Par la décision n° 2022-5768 AN, le Conseil constitutionnel a annulé l’élection qui s’est déroulée dans la deuxième circonscription de la Marne. Il a relevé que les bulletins de vote au nom de Mme Miller, envoyés aux électeurs après validation par la commission de propagande pour le premier tour de scrutin, comportaient, sous la mention de son nom, la mention « La candidate officielle d’Emmanuel Macron », en méconnaissance des dispositions de l’article L. 52-3 du code électoral. Si Mme Miller a ultérieurement adressé directement aux bureaux de vote de la circonscription une nouvelle version de son bulletin de vote expurgée de la mention litigieuse, laquelle avait été mise à disposition des électeurs dans les bureaux de vote, 965 bulletins comportant la mention irrégulière, utilisés par des électeurs, ont été comptabilisés comme nuls pour ce motif par la commission de recensement à l’issue du scrutin du 12 juin 2022. Par suite, le Conseil a constaté que c’est à bon droit que cette dernière avait écarté les bulletins litigieux. Toutefois, en l’absence de doute sur l’intention des électeurs qui les ont utilisés et alors qu’il ne résulte pas de l’instruction que l’utilisation des bulletins litigieux ait résulté d’une manœuvre, le vote de ces électeurs a été privé de portée utile. Dès lors, le Conseil constitutionnel a jugé que, dans les circonstances de l’espèce, compte tenu du faible écart de voix entre les trois candidats arrivés en tête, l’absence de prise en compte des bulletins irréguliers du décompte des voix a eu pour effet de modifier l’identité des candidats qualifiés pour le second tour de scrutin, altérant ainsi la sincérité du scrutin.

Par la décision n° 2022-5784 AN, le Conseil constitutionnel a annulé l’élection qui s’est déroulée dans la première circonscription de la Charente.

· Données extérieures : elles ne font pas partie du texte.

-- pv_equiv track=rewrite | github.com/brfarlow/AoC2020 | day12.py | part_1_move
-- ===== SOURCE A (Python) =====
-- direction_changes = {'E': {'L': {1: 'N', 2: 'W', 3: 'S'},
--                            'R': {1: 'S', 2: 'W', 3: 'N'}
--                            },
--                      'W': {'L': {1: 'S', 2: 'E', 3: 'N'},
--                            'R': {1: 'N', 2: 'E', 3: 'S'}
--                            },
--                      'N': {'L': {1: 'W', 2: 'S', 3: 'E'},
--                            'R': {1: 'E', 2: 'S', 3: 'W'}
--                            },
--                      'S': {'L': {1: 'E', 2: 'N', 3: 'W'},
--                            'R': {1: 'W', 2: 'N', 3: 'E'}
--                            },
--                      }
--
-- def change_face(facing, left_or_right, degrees):
--     amount_to_move = degrees // 90
--     return direction_changes[facing][left_or_right][amount_to_move]
--
-- def part_1_move(direction, amount, facing, x_pos, y_pos):
--     if direction == 'N':
--         y_pos += amount
--     elif direction == 'S':
--         y_pos -= amount
--     elif direction == 'E':
--         x_pos += amount
--     elif direction == 'W':
--         x_pos -= amount
--     elif direction == 'L':
--         facing = change_face(facing, direction, amount)
--     elif direction == 'R':
--         facing = change_face(facing, direction, amount)
--     else:  # F
--         return part_1_move(facing, amount, facing, x_pos, y_pos)
--
--     return x_pos, y_pos, facing
-- ===== SOURCE B (Python) =====
-- VEC = {'N': (0, 1), 'S': (0, -1), 'E': (1, 0), 'W': (-1, 0)}
-- LETTER = {(0, 1): 'N', (0, -1): 'S', (1, 0): 'E', (-1, 0): 'W'}
--
--
-- def part_1_move(direction, amount, facing, x_pos, y_pos):
--     if direction == 'L' or direction == 'R':
--         # rotate the facing, represented as a unit vector, by repeated 90-degree turns
--         dx, dy = VEC[facing]
--         for _ in range(amount // 90 % 4):
--             dx, dy = (-dy, dx) if direction == 'L' else (dy, -dx)
--         return x_pos, y_pos, LETTER[(dx, dy)]
--     # translation: non-compass letters ('F') move along the current facing
--     dx, dy = VEC[direction] if direction in VEC else VEC[facing]
--     return x_pos + dx * amount, y_pos + dy * amount, facing
-- ===== Notes on version B (the rewrite author's own statement) =====
-- stated objective: alternative
-- what changed: Represents the facing as a unit vector and computes rotations by iterating the 90-degree rotation (dx,dy)->(-dy,dx)/(dy,-dx) instead of A's 24-entry nested lookup table, and handles 'F' by falling through to a vector translation instead of A's recursive re-dispatch.
-- crash fix: When direction is 'L'/'R', facing is a valid compass point and amount//90 is not in {1,2,3} (e.g. amount 0, 45 or 360), A raises KeyError on the innermost table while B rotates by (amount//90) % 4 quarter-turns and returns normally. — e.g. on part_1_move("L", 360, "N", 0, 0): A raises KeyError, B returns (0, 0, "N")
import Mathlib
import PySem

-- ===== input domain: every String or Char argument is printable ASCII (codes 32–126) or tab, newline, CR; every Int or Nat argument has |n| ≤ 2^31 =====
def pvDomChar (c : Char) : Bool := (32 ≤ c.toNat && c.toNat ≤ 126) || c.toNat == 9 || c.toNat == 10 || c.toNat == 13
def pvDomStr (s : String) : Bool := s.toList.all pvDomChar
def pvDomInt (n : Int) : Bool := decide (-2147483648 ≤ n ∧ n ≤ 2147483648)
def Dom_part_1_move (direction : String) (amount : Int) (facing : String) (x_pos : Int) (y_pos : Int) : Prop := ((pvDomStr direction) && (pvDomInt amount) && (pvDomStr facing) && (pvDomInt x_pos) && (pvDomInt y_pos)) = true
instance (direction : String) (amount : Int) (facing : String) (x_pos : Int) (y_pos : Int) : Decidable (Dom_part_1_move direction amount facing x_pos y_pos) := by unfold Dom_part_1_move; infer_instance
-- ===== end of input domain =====

-- B represents the facing as a unit vector and rotates it by iterated 90-degree turns,
-- replacing A's 24-entry nested rotation table and recursive 'F' dispatch (objective: alternative).

-- ===== PORT A =====
def direction_changes : PySem.Dict String (PySem.Dict String (PySem.Dict Int String)) :=
  PySem.Dict.ofList
    [("E", PySem.Dict.ofList [("L", PySem.Dict.ofList [(1, "N"), (2, "W"), (3, "S")]),
                              ("R", PySem.Dict.ofList [(1, "S"), (2, "W"), (3, "N")])]),
     ("W", PySem.Dict.ofList [("L", PySem.Dict.ofList [(1, "S"), (2, "E"), (3, "N")]),
                              ("R", PySem.Dict.ofList [(1, "N"), (2, "E"), (3, "S")])]),
     ("N", PySem.Dict.ofList [("L", PySem.Dict.ofList [(1, "W"), (2, "S"), (3, "E")]),
                              ("R", PySem.Dict.ofList [(1, "E"), (2, "S"), (3, "W")])]),
     ("S", PySem.Dict.ofList [("L", PySem.Dict.ofList [(1, "E"), (2, "N"), (3, "W")]),
                              ("R", PySem.Dict.ofList [(1, "W"), (2, "N"), (3, "E")])])]

-- none = KeyError (outside Pre_)
def change_face (facing : String) (left_or_right : String) (degrees : Int) : Option String :=
  let amount_to_move := PySem.Int.floordiv degrees 90
  (direction_changes.get? facing).bind fun d1 =>
    (d1.get? left_or_right).bind fun d2 => d2.get? amount_to_move

-- A's recursion ('F' re-dispatches on facing); fuel only makes it total (fuel 2 suffices on
-- every input where the Python returns: the recursive call's direction equals its facing,
-- so a second 'else' branch would recur forever in Python too).
def part_1_move_fuel : Nat → String → Int → String → Int → Int → Option (Int × Int × String)
  | 0, _, _, _, _, _ => none
  | fuel + 1, direction, amount, facing, x_pos, y_pos =>
    if direction = "N" then some (x_pos, y_pos + amount, facing)
    else if direction = "S" then some (x_pos, y_pos - amount, facing)
    else if direction = "E" then some (x_pos + amount, y_pos, facing)
    else if direction = "W" then some (x_pos - amount, y_pos, facing)
    else if direction = "L" then (change_face facing direction amount).map fun f => (x_pos, y_pos, f)
    else if direction = "R" then (change_face facing direction amount).map fun f => (x_pos, y_pos, f)
    else part_1_move_fuel fuel facing amount facing x_pos y_pos

def part_1_move (direction : String) (amount : Int) (facing : String) (x_pos : Int) (y_pos : Int) : Int × Int × String :=
  (part_1_move_fuel 2 direction amount facing x_pos y_pos).getD (0, 0, "")

-- ===== PORT B =====
def pvVEC : PySem.Dict String (Int × Int) :=
  PySem.Dict.ofList [("N", (0, 1)), ("S", (0, -1)), ("E", (1, 0)), ("W", (-1, 0))]
def pvLETTER : PySem.Dict (Int × Int) String :=
  PySem.Dict.ofList [((0, 1), "N"), ((0, -1), "S"), ((1, 0), "E"), ((-1, 0), "W")]

-- the for-loop of Source B: apply the 90-degree rotation n times
def pvRotate (direction : String) : Nat → Int × Int → Int × Int
  | 0, v => v
  | n + 1, (dx, dy) => pvRotate direction n (if direction = "L" then (-dy, dx) else (dy, -dx))

def part_1_move_alt (direction : String) (amount : Int) (facing : String) (x_pos : Int) (y_pos : Int) : Int × Int × String :=
  if direction = "L" ∨ direction = "R" then
    match pvVEC.get? facing with
    | some v =>
      let n := (PySem.Int.mod (PySem.Int.floordiv amount 90) 4).toNat
      match pvLETTER.get? (pvRotate direction n v) with
      | some f => (x_pos, y_pos, f)
      | none => (0, 0, "")  -- unreachable: rotations of a unit vector stay in pvLETTER
    | none => (0, 0, "")    -- KeyError (outside Pre_)
  else
    match (match pvVEC.get? direction with
           | some v => some v
           | none => pvVEC.get? facing) with   -- 'VEC[direction] if direction in VEC else VEC[facing]'
    | some (dx, dy) => (x_pos + dx * amount, y_pos + dy * amount, facing)
    | none => (0, 0, "")    -- KeyError (outside Pre_)

-- ===== PRECONDITION & SPEC =====
-- Pre_ is exactly the set of inputs on which Python A returns (no exception): a compass move,
-- a rotation with a valid facing and amount//90 in {1,2,3}, or an 'F'-style dispatch onto a
-- valid compass facing.
def Pre_part_1_move (direction : String) (amount : Int) (facing : String) (x_pos : Int) (y_pos : Int) : Prop :=
  (direction = "N" ∨ direction = "S" ∨ direction = "E" ∨ direction = "W")
  ∨ ((direction = "L" ∨ direction = "R")
      ∧ (facing = "E" ∨ facing = "W" ∨ facing = "N" ∨ facing = "S")
      ∧ (PySem.Int.floordiv amount 90 = 1 ∨ PySem.Int.floordiv amount 90 = 2 ∨ PySem.Int.floordiv amount 90 = 3))
  ∨ (¬(direction = "N" ∨ direction = "S" ∨ direction = "E" ∨ direction = "W" ∨ direction = "L" ∨ direction = "R")
      ∧ (facing = "N" ∨ facing = "S" ∨ facing = "E" ∨ facing = "W"))

instance (direction : String) (amount : Int) (facing : String) (x_pos : Int) (y_pos : Int) : Decidable (Pre_part_1_move direction amount facing x_pos y_pos) := by unfold Pre_part_1_move; infer_instance

def pvWitness_part_1_move : String × Int × String × Int × Int := ("F", 7, "E", 1, 2)

-- When direction is 'L'/'R', facing a valid compass point and amount//90 not in {1,2,3}
-- (e.g. amount 0, 45 or 360), A raises KeyError while B rotates (amount//90) % 4 quarter-turns and returns.
def Raises_part_1_move (direction : String) (amount : Int) (facing : String) (x_pos : Int) (y_pos : Int) : Prop :=
  (direction = "L" ∨ direction = "R")
  ∧ (facing = "E" ∨ facing = "W" ∨ facing = "N" ∨ facing = "S")
  ∧ ¬(PySem.Int.floordiv amount 90 = 1 ∨ PySem.Int.floordiv amount 90 = 2 ∨ PySem.Int.floordiv amount 90 = 3)

instance (direction : String) (amount : Int) (facing : String) (x_pos : Int) (y_pos : Int) : Decidable (Raises_part_1_move direction amount facing x_pos y_pos) := by unfold Raises_part_1_move; infer_instance

def pvRaiseWitness_part_1_move : String × Int × String × Int × Int := ("L", 360, "N", 0, 0)
def pvRaiseWitnessOut_part_1_move : Int × Int × String := (0, 0, "N")

def Spec_part_1_move (direction : String) (amount : Int) (facing : String) (x_pos : Int) (y_pos : Int) (out : Int × Int × String) : Prop := out = part_1_move_alt direction amount facing x_pos y_pos
instance (direction : String) (amount : Int) (facing : String) (x_pos : Int) (y_pos : Int) (out : Int × Int × String) : Decidable (Spec_part_1_move direction amount facing x_pos y_pos out) := by unfold Spec_part_1_move; infer_instance

-- ===== CLAIM (what is proved, stated in full; the proofs are below) =====
def Claim_equal_part_1_move : Prop := ∀ (direction : String) (amount : Int) (facing : String) (x_pos : Int) (y_pos : Int), Dom_part_1_move direction amount facing x_pos y_pos → Pre_part_1_move direction amount facing x_pos y_pos → Spec_part_1_move direction amount facing x_pos y_pos (part_1_move direction amount facing x_pos y_pos)

def Claim_raises_part_1_move : Prop := (∀ (direction : String) (amount : Int) (facing : String) (x_pos : Int) (y_pos : Int), Dom_part_1_move direction amount facing x_pos y_pos → Raises_part_1_move direction amount facing x_pos y_pos → ¬ Pre_part_1_move direction amount facing x_pos y_pos) ∧ (Dom_part_1_move (pvRaiseWitness_part_1_move.1) (pvRaiseWitness_part_1_move.2.1) (pvRaiseWitness_part_1_move.2.2.1) (pvRaiseWitness_part_1_move.2.2.2.1) (pvRaiseWitness_part_1_move.2.2.2.2) ∧ Raises_part_1_move (pvRaiseWitness_part_1_move.1) (pvRaiseWitness_part_1_move.2.1) (pvRaiseWitness_part_1_move.2.2.1) (pvRaiseWitness_part_1_move.2.2.2.1) (pvRaiseWitness_part_1_move.2.2.2.2) ∧ part_1_move_alt (pvRaiseWitness_part_1_move.1) (pvRaiseWitness_part_1_move.2.1) (pvRaiseWitness_part_1_move.2.2.1) (pvRaiseWitness_part_1_move.2.2.2.1) (pvRaiseWitness_part_1_move.2.2.2.2) = pvRaiseWitnessOut_part_1_move)

-- ===== LEMMAS AND PROOFS =====

-- both sides agree on a rotation once facing and the step count are concrete
theorem rot_case (d f : String) (a x y : Int)
    (hd : d = "L" ∨ d = "R") (hf : f = "E" ∨ f = "W" ∨ f = "N" ∨ f = "S")
    (hs : PySem.Int.floordiv a 90 = 1 ∨ PySem.Int.floordiv a 90 = 2 ∨ PySem.Int.floordiv a 90 = 3) :
    part_1_move d a f x y = part_1_move_alt d a f x y := by
  rcases hd with rfl | rfl <;> rcases hf with rfl | rfl | rfl | rfl <;>
    rcases hs with h | h | h <;>
    (simp only [part_1_move, part_1_move_fuel, change_face, part_1_move_alt, h]
     simp [direction_changes, pvVEC, pvLETTER, pvRotate, PySem.Dict.get?, PySem.Dict.ofList,
       PySem.Dict.update, PySem.Dict.insert, PySem.Dict.empty, List.find?,
       PySem.Int.mod] <;> rfl)

-- both sides agree on a compass move
theorem move_case (d f : String) (a x y : Int)
    (hd : d = "N" ∨ d = "S" ∨ d = "E" ∨ d = "W") :
    part_1_move d a f x y = part_1_move_alt d a f x y := by
  rcases hd with rfl | rfl | rfl | rfl <;>
    simp [part_1_move, part_1_move_fuel, part_1_move_alt, pvVEC,
      PySem.Dict.ofList, PySem.Dict.get?, PySem.Dict.update, PySem.Dict.insert,
      PySem.Dict.empty, List.find?] <;> ring

-- ===== VERDICT (by name: the statement is the Claim_ definition above) =====
theorem part_1_move_spec : Claim_equal_part_1_move := by
  intro d a f x y _ hpre
  unfold Spec_part_1_move
  rcases hpre with hd | ⟨hd, hf, hs⟩ | ⟨hd, hf⟩
  · exact move_case d f a x y hd
  · exact rot_case d f a x y hd hf hs
  · push_neg at hd
    obtain ⟨h1, h2, h3, h4, h5, h6⟩ := hd
    rcases hf with rfl | rfl | rfl | rfl <;>
      simp [part_1_move, part_1_move_fuel, part_1_move_alt,
        h1, h2, h3, h4, h5, h6,
        beq_eq_false_iff_ne.mpr (Ne.symm h1), beq_eq_false_iff_ne.mpr (Ne.symm h2),
        beq_eq_false_iff_ne.mpr (Ne.symm h3), beq_eq_false_iff_ne.mpr (Ne.symm h4),
        beq_eq_false_iff_ne.mpr (Ne.symm h5), beq_eq_false_iff_ne.mpr (Ne.symm h6), pvVEC, PySem.Dict.ofList, PySem.Dict.get?,
        PySem.Dict.update, PySem.Dict.insert, PySem.Dict.empty, List.find?] <;> ring

@[simp] theorem part_1_move_raises : Claim_raises_part_1_move := by
  unfold Claim_raises_part_1_move
  refine ⟨?_, by decide⟩
  intro d a f x y _ ⟨hd, hf, hs⟩ hpre
  rcases hpre with h | ⟨_, _, h⟩ | ⟨h, _⟩
  · rcases hd with rfl | rfl <;> simp_all
  · exact hs h
  · exact h (by tauto)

Il a tout d’abord relevé qu’il résultait de l’instruction, notamment de l’examen des listes d’émargement des bureaux de vote contestés, que dix-huit votes, correspondant à des différences de signature significatives, devaient être regardés comme irrégulièrement exprimés. Il a par ailleurs constaté que huit votes avaient donné lieu à des émargements entre les cases réservées respectivement au premier et au second tours, sans qu’aucune marque ni indication sur ces listes ou sur les procès-verbaux ne permette de déterminer à quel tour ces émargements se sont rapportés ni, par suite, d’établir que les suffrages correspondant à ces émargements douteux ont bien été décomptés au titre du tour auquel ils correspondent. Le Conseil en a déduit que ces huit suffrages devaient également être regardés comme irrégulièrement exprimés. Enfin, il a relevé que le procès-verbal du bureau de vote n° 6 de la commune d’Angoulême indiquait qu’une personne, qui n’avait pas qualité pour voter faute de procuration régulière, avait introduit son bulletin dans l’urne avant que les membres du bureau ne se soient aperçus de son défaut de qualité pour voter. Par suite, dans ce bureau de vote, un suffrage devait être regardé comme irrégulièrement exprimé. Compte tenu de ce qui précède, le Conseil constitutionnel a jugé qu’il y avait lieu de déduire vingt-sept voix tant du nombre de suffrages obtenus par M. Mesnier, candidat proclamé élu, que du nombre total de suffrages exprimés. L’élection de M. Mesnier ayant été acquise avec une avance de vingt-quatre suffrages, inférieure aux vingt-sept suffrages irrégulièrement exprimés, les opérations électorales contestées ont été annulées.

Les derniers recours contre les élections législatives de juin 2022 dont est saisi le Conseil constitutionnel seront jugés d’ici la fin du mois de janvier 2023.